Fresh Egg Pasta

MAKES: 4 servings

TIME: At least 1 hour, somewhat unattended

Egg pasta at its best; this Emiglia-Romagna-style pasta is rich and golden in color from the egg yolks. Because this recipe has a good amount of egg in it, the dough is moist and forgiving benefit if you’re a beginner.

About 2 cups all-purpose flour, plus more as needed

1 teaspoon salt

2 eggs

3 egg yolks

With a food processor: Combine the flour and salt in the container and pulse once or twice. Add the eggs and yolks all at once and turn the machine on. Process just until a ball begins to form, about 30 seconds. Add a few drops of water if the dough is dry and grainy; add a tablespoon of flour if the dough sticks to the side of the bowl.

By hand: Combine 11/2 cups of flour and the salt on a counter or large board. Make a well in the middle. Into this well, break the eggs and yolks. Beat the eggs with a fork, slowly and gradually incorporating a little of the flour at a time. When it becomes too hard to stir with the fork, use your hands. When all the flour has been mixed in, knead the dough, pushing it against the board and folding it repeatedly until it is not at all sticky and quite stiff.

Sprinkle the dough with a little of the reserved flour and cover with plastic or a cloth; let it rest for about 30 minutes. (You can store the dough in the refrigerator, wrapped in plastic, until you’re ready to roll it out, for up to 24 hours.)

Clamp a pasta machine to the counter; sprinkle your work surface lightly with flour. Cut off about one-third of the dough; wrap the rest in plastic or cloth while you work. Roll the dough lightly in the flour and use your hands to flatten it into a rectangle about the width of the machine. Set the machine to its highest (that is, thickest) setting and crank the dough through. If it sticks, dust it with a little more flour. Repeat. Set the machine to its next-thinnest setting and repeat. Each time, if the pasta sticks, sprinkle it with a little more flour and, each time, put the dough through the machine twice.

Continue to work your way down (or up, as the case may be each machine is numbered differently) through the numbers. If at any point the dough tears badly, bunch it together and start again (you will quickly get the hang of it). Use as much flour as you need to, but in small amounts each time.

Pass the dough through the machines thinnest setting, only once. (If this fails, pass it through the next-thinnest once.) Flour the dough lightly, cover it, and set it aside. Repeat the process with the remaining dough.
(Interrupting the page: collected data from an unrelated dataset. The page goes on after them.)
def nationalities (graph : List (Int × List Int)) (n : Int) : List Int :=
  let g := PySem.Dict.ofList graph
  let res := g.keys.foldl
    (fun (acc : List Int × PySem.Dict Int Bool) person =>
      if acc.2.contains person then acc
      else
        let r := pvConnected g (g.size + 1) person acc.2
        (acc.1 ++ [r.1], r.2))
    ([], PySem.Dict.empty)
  let singles : Int := n - (res.2.size : Int)
  res.1 ++ (PySem.List.pyRange 0 singles 1).map (fun _ => (1 : Int))

-- ===== PORT B =====
-- number of graph keys not yet visited: termination measure of the worklist loop
def pvUnvis (g : PySem.Dict Int (List Int)) (vis : List Int) : Nat :=
  (g.keys.filter (fun k => !(PySem.Set.contains vis k))).length

theorem pvUnvis_lt_of_mem {g : PySem.Dict Int (List Int)} {vis : List Int} {node : Int}
    (hk : node ∈ g.keys) (hv : node ∉ vis) :
    pvUnvis g (PySem.Set.add vis node) < pvUnvis g vis := by
  unfold pvUnvis
  obtain ⟨l1, l2, hsplit⟩ := List.append_of_mem hk
  rw [hsplit]
  have hmono : ∀ a : Int, (!(PySem.Set.contains (PySem.Set.add vis node) a)) = true →
      (!(PySem.Set.contains vis a)) = true := by
    intro a ha
    simp only [PySem.Set.contains_eq_listContains, List.contains_eq_mem, Bool.not_eq_true',
      decide_eq_false_iff_not] at ha ⊢
    intro hm
    exact ha ((PySem.Set.mem_add vis node a).mpr (Or.inl hm))
  have h1 := (List.monotone_filter_right l1 hmono).length_le
  have h2 := (List.monotone_filter_right l2 hmono).length_le
  have hnew : (!(PySem.Set.contains (PySem.Set.add vis node) node)) = false := by
    have := (PySem.Set.mem_add vis node node).mpr (Or.inr rfl)
    simp [PySem.Set.contains_eq_listContains, List.contains_eq_mem, this]
  have hold : (!(PySem.Set.contains vis node)) = true := by
    simp only [PySem.Set.contains_eq_listContains, List.contains_eq_mem, Bool.not_eq_true',
      decide_eq_false_iff_not]
    exact hv
  simp only [List.filter_append, List.filter_cons, hnew, hold, Bool.false_eq_true, if_false,
    if_true, List.length_append, List.length_cons]
  omega

theorem pvUnvis_add_not_key {g : PySem.Dict Int (List Int)} {vis : List Int} {node : Int}
    (hk : node ∉ g.keys) :
    pvUnvis g (PySem.Set.add vis node) = pvUnvis g vis := by
  unfold pvUnvis
  congr 1
  apply List.filter_congr
  intro k hkk
  have hne : k ≠ node := fun e => hk (e ▸ hkk)
  simp only [PySem.Set.contains_eq_listContains, List.contains_eq_mem]
  have : (k ∈ PySem.Set.add vis node) ↔ (k ∈ vis) := by
    rw [PySem.Set.mem_add]
    exact ⟨fun h => h.resolve_right hne, Or.inl⟩
  simp [this]

-- the `while stack:` loop of Source B
def pvFlood (g : PySem.Dict Int (List Int)) : List Int → PySem.Set Int → Int → Int × PySem.Set Int
  | [], vis, count => (count, vis)
  | node :: rest, vis, count =>
      if PySem.Set.contains vis node then pvFlood g rest vis count
      else pvFlood g (g.getD node [] ++ rest) (PySem.Set.add vis node) (count + 1)
  termination_by stack vis _ => (pvUnvis g vis, stack.length)
  decreasing_by
  · exact Prod.Lex.right _ (by simp)
  · rename_i h
    by_cases hk : node ∈ g.keys
    · exact Prod.Lex.left _ _ (pvUnvis_lt_of_mem hk (by simpa using h))
    · rw [pvUnvis_add_not_key hk]
      have hb : PySem.Dict.contains g node = false := by
        rw [Bool.eq_false_iff]; simpa [PySem.Dict.contains_iff_mem_keys] using hk
      rw [PySem.Dict.getD_of_not_contains _ _ hb]
      exact Prod.Lex.right _ (by simp)
-- pv_equiv track=rewrite | github.com/zhangyu345293721/leetcode | src/leetcodepython/string/reverse_string2_541.py | get_reverse_string3
-- ===== SOURCE A (Python) =====
-- def get_reverse_string3(s: str, k: int) -> str:
--     '''
--         字符串反转
--     Args:
--         arr: 字符串
--     Returns:
--         反转后字符串
--     '''
--     if len(s) < k:
--         return s[::-1]
--     i = 0
--     length = len(s)
--     str_list = list(s)
--     while i < length:
--         start, end = i, min(i + k - 1, length - 1)
--         while start < end:
--             temp = str_list[start]
--             str_list[start] = str_list[end]
--             str_list[end] = temp
--             start += 1
--             end -= 1
--         i += 2 * k
--     return ''.join(str_list)
-- ===== SOURCE B (Python) =====
-- def get_reverse_string3(s: str, k: int) -> str:
--     res = []
--     i = 0
--     while i < len(s):
--         res.append(s[i:i + k][::-1] + s[i + k:i + 2 * k])
--         i += 2 * k
--     return ''.join(res)
-- ===== Notes on version B (the rewrite author's own statement) =====
-- stated objective: idiomatic
-- what changed: Replaces the in-place two-pointer character-swap over a list(s) buffer (plus an explicit short-string guard) with a single pass that slices each 2k block, reverses the first k chars by slicing, and joins the pieces; the len(s)<k guard disappears because the first block's slice already yields s[::-1]. Pre_ excludes nonempty s with k <= 0, where both A and B loop forever (i += 2*k never advances).
import Mathlib
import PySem

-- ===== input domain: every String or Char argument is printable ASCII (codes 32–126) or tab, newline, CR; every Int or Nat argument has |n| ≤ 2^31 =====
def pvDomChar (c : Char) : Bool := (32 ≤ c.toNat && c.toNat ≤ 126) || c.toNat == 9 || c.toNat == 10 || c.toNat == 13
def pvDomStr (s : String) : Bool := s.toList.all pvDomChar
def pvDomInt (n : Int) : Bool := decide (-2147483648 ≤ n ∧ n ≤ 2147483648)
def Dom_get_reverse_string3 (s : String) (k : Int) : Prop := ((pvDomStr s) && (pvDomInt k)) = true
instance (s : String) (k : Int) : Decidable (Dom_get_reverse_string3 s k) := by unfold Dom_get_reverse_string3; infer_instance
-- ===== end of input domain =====

-- B replaces A's in-place two-pointer swap over a list(s) buffer (and its explicit
-- short-string guard) with a slice-reverse-and-join pass over the 2k blocks; proved equal on
-- Pre_ (outside Pre_ both Pythons loop forever, so A returns nothing there).

-- ===== PORT A =====
-- inner 'while start < end' swap loop on the character buffer (indices are in range in
-- every state reached under Pre_, where pyGetD/pySetD are exact)
def pvSwapA (l : List Char) (start e : Int) : List Char :=
  if start < e then
    pvSwapA
      (PySem.List.pySetD (PySem.List.pySetD l start (PySem.List.pyGetD l e ' '))
        e (PySem.List.pyGetD l start ' '))
      (start + 1) (e - 1)
  else l
termination_by (e - start).toNat
decreasing_by omega

-- outer 'while i < length' loop; the '0 < k' test only totalizes the port: with k ≤ 0 and
-- i < length Python's loop never terminates (such inputs are outside Pre_)
def pvOuterA (l : List Char) (k len i : Int) : List Char :=
  if i < len then
    if 0 < k then
      pvOuterA (pvSwapA l i (min (i + k - 1) (len - 1))) k len (i + 2 * k)
    else l
  else l
termination_by (len - i).toNat
decreasing_by omega

def get_reverse_string3 (s : String) (k : Int) : String :=
  if PySem.Str.len s < k then (PySem.Str.slice? s none none (-1)).getD s   -- s[::-1]
  else String.ofList (pvOuterA s.toList k (PySem.Str.len s) 0)

-- ===== PORT B =====
-- 'while i < len(s): res.append(s[i:i+k][::-1] + s[i+k:i+2*k]); i += 2*k'; the '0 < k'
-- test only totalizes the port (with k ≤ 0 and nonempty s the Python loop never ends)
def pvLoopB (cs : List Char) (k i : Int) (res : List (List Char)) : List (List Char) :=
  if i < (cs.length : Int) then
    if 0 < k then
      pvLoopB cs k (i + 2 * k)
        (res ++ [(PySem.List.slice cs (some i) (some (i + k))).reverse ++
                 PySem.List.slice cs (some (i + k)) (some (i + 2 * k))])
    else res
  else res
termination_by ((cs.length : Int) - i).toNat
decreasing_by omega

def get_reverse_string3_alt (s : String) (k : Int) : String :=
  String.ofList (pvLoopB s.toList k 0 []).flatten   -- ''.join(res)

-- ===== PRECONDITION & SPEC =====
-- Pre_ excludes exactly the inputs on which A returns nothing: for nonempty s with k ≤ 0
-- the outer loop's 'i += 2*k' never advances past len(s), so A (and B) loop forever.
def Pre_get_reverse_string3 (s : String) (k : Int) : Prop := 1 ≤ k ∨ s = ""
instance (s : String) (k : Int) : Decidable (Pre_get_reverse_string3 s k) := by
  unfold Pre_get_reverse_string3; infer_instance

def pvWitness_get_reverse_string3 : String × Int := ("ab", 2)

def Spec_get_reverse_string3 (s : String) (k : Int) (out : String) : Prop := out = get_reverse_string3_alt s k
instance (s : String) (k : Int) (out : String) : Decidable (Spec_get_reverse_string3 s k out) := by
  unfold Spec_get_reverse_string3; infer_instance

-- ===== CLAIM (what is proved, stated in full; the proofs are below) =====
def Claim_equal_get_reverse_string3 : Prop := ∀ (s : String) (k : Int), Dom_get_reverse_string3 s k → Pre_get_reverse_string3 s k → Spec_get_reverse_string3 s k (get_reverse_string3 s k)

-- ===== LEMMAS AND PROOFS =====

-- common specification: per 2k block, the first k chars reversed, then the next k chars
def gsp (xs : List Char) (k : Nat) : List Char :=
  if h : xs = [] ∨ k = 0 then [] else
    (xs.take k).reverse ++ (xs.drop k).take k ++ gsp (xs.drop (2 * k)) k
termination_by xs.length
decreasing_by
  push Not at h
  have : 0 < xs.length := List.length_pos_iff.mpr h.1
  simp only [List.length_drop]; omega

theorem gsp_nil (k : Nat) : gsp [] k = [] := by rw [gsp]; simp

-- A's inner swap loop, element by element: positions in [start, end] are mirrored
theorem pvSwapA_getElem? (n : Nat) : ∀ (l : List Char) (a e : Nat), e - a ≤ n → e < l.length →
    ∀ j : Nat, (pvSwapA l (a : Int) (e : Int))[j]? =
      if a ≤ j ∧ j ≤ e then l[a + e - j]? else l[j]? := by
  induction n with
  | zero =>
    intro l a e hn he j
    rw [pvSwapA, if_neg (by omega)]
    split
    · next h => have : j = a ∧ j = e := by omega
                rw [show a + e - j = j by omega]
    · rfl
  | succ n ih =>
    intro l a e hn he j
    by_cases hlt : a < e
    · rw [pvSwapA, if_pos (by exact_mod_cast hlt)]
      have h0e : (0:Int) ≤ (e:Int) := by positivity
      have hset : (PySem.List.pySetD (PySem.List.pySetD l (a:Int) (PySem.List.pyGetD l (e:Int) ' '))
          (e:Int) (PySem.List.pyGetD l (a:Int) ' '))
          = (l.set a (l.getD e ' ')).set e (l.getD a ' ') := by
        simp [PySem.List.pySetD_natCast, PySem.List.pyGetD_natCast]
      rw [hset]
      have hca : ((a:Int) + 1) = ((a+1 : Nat) : Int) := by push_cast; ring
      have hce : ((e:Int) - 1) = ((e-1 : Nat) : Int) := by omega
      rw [hca, hce]
      have hlen : ((l.set a (l.getD e ' ')).set e (l.getD a ' ')).length = l.length := by simp
      rw [ih _ (a+1) (e-1) (by omega) (by omega) j]
      have hgd : ∀ (v w : Char) (m : Nat), ((l.set a v).set e w)[m]? =
          if m = e then some w else if m = a then some v else l[m]? := by
        intro v w m
        simp only [List.getElem?_set, List.length_set]
        split_ifs <;> first | rfl | omega
      have hgda : some (l.getD a ' ') = l[a]? := by
        rw [List.getD_eq_getElem?_getD, List.getElem?_eq_getElem (by omega)]; rfl
      have hgde : some (l.getD e ' ') = l[e]? := by
        rw [List.getD_eq_getElem?_getD, List.getElem?_eq_getElem (by omega)]; rfl
      by_cases hj1 : a + 1 ≤ j ∧ j ≤ e - 1
      · rw [if_pos hj1, if_pos (by omega), hgd]
        rw [show a + 1 + (e-1) - j = a + e - j by omega]
        rw [if_neg (by omega), if_neg (by omega)]
      · rw [if_neg hj1, hgd]
        by_cases hje : j = e
        · rw [if_pos hje, if_pos (show a ≤ j ∧ j ≤ e by omega),
            show a + e - j = a by omega]
          exact hgda
        · rw [if_neg hje]
          by_cases hja : j = a
          · rw [if_pos hja, if_pos (show a ≤ j ∧ j ≤ e by omega),
            show a + e - j = e by omega]
            exact hgde
          · rw [if_neg hja, if_neg (by omega)]
    · rw [pvSwapA, if_neg (by exact_mod_cast hlt)]
      split
      · next h => have : j = a ∧ j = e := by omega
                  rw [show a + e - j = j by omega]
      · rfl

-- A's inner swap loop reverses the segment [a, e] in place
theorem pvSwapA_eq (l : List Char) (a e : Nat) (ha : a ≤ e) (he : e < l.length) :
    pvSwapA l (a : Int) (e : Int) =
      l.take a ++ ((l.drop a).take (e + 1 - a)).reverse ++ l.drop (e + 1) := by
  have hB : ((l.drop a).take (e + 1 - a)).length = e + 1 - a := by
    simp [List.length_take, List.length_drop]; omega
  have hM : (((l.drop a).take (e + 1 - a)).reverse).length = e + 1 - a := by
    simp only [List.length_reverse]; exact hB
  have hA : (l.take a).length = a := by simp [List.length_take]; omega
  have hP : (l.take a ++ ((l.drop a).take (e + 1 - a)).reverse).length = e + 1 := by
    simp only [List.length_append, hA, hM]; omega
  apply List.ext_getElem?
  intro j
  rw [pvSwapA_getElem? (e - a) l a e le_rfl he j]
  by_cases h1 : j < a
  · rw [if_neg (by omega), List.getElem?_append_left (by omega),
      List.getElem?_append_left (by omega), List.getElem?_take_of_lt h1]
  · by_cases h2 : j ≤ e
    · rw [if_pos (by omega), List.getElem?_append_left (by omega),
        List.getElem?_append_right (by omega), hA,
        List.getElem?_reverse (by rw [hB]; omega)]
      rw [hB, show e + 1 - a - 1 - (j - a) = e - j by omega,
        List.getElem?_take_of_lt (by omega), List.getElem?_drop,
        show a + (e - j) = a + e - j by omega]
    · rw [if_neg (by omega), List.getElem?_append_right (by omega), hP,
        List.getElem?_drop, show e + 1 + (j - (e + 1)) = j by omega]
Cut each sheet into rectangles roughly 16 inches long and as wide as the machine; trim the ends to make it neat. Put it through the machine once more, this time using the broadest (tagliatelle) cutter. Or cut by hand into broad strips (pappardelle). Cook right away or hang the strands to dry for up to a couple of hours.

To cook the noodles, drop them into boiling salted water; they’ll be done when tender, in less than 3 (and probably less than 2) minutes. Sauce them immediately and serve.

Variation

Pizzocheri. A more robust, buckwheat pasta: Use 11/2 cups fine buckwheat flour and 1/2 cup all-purpose flour.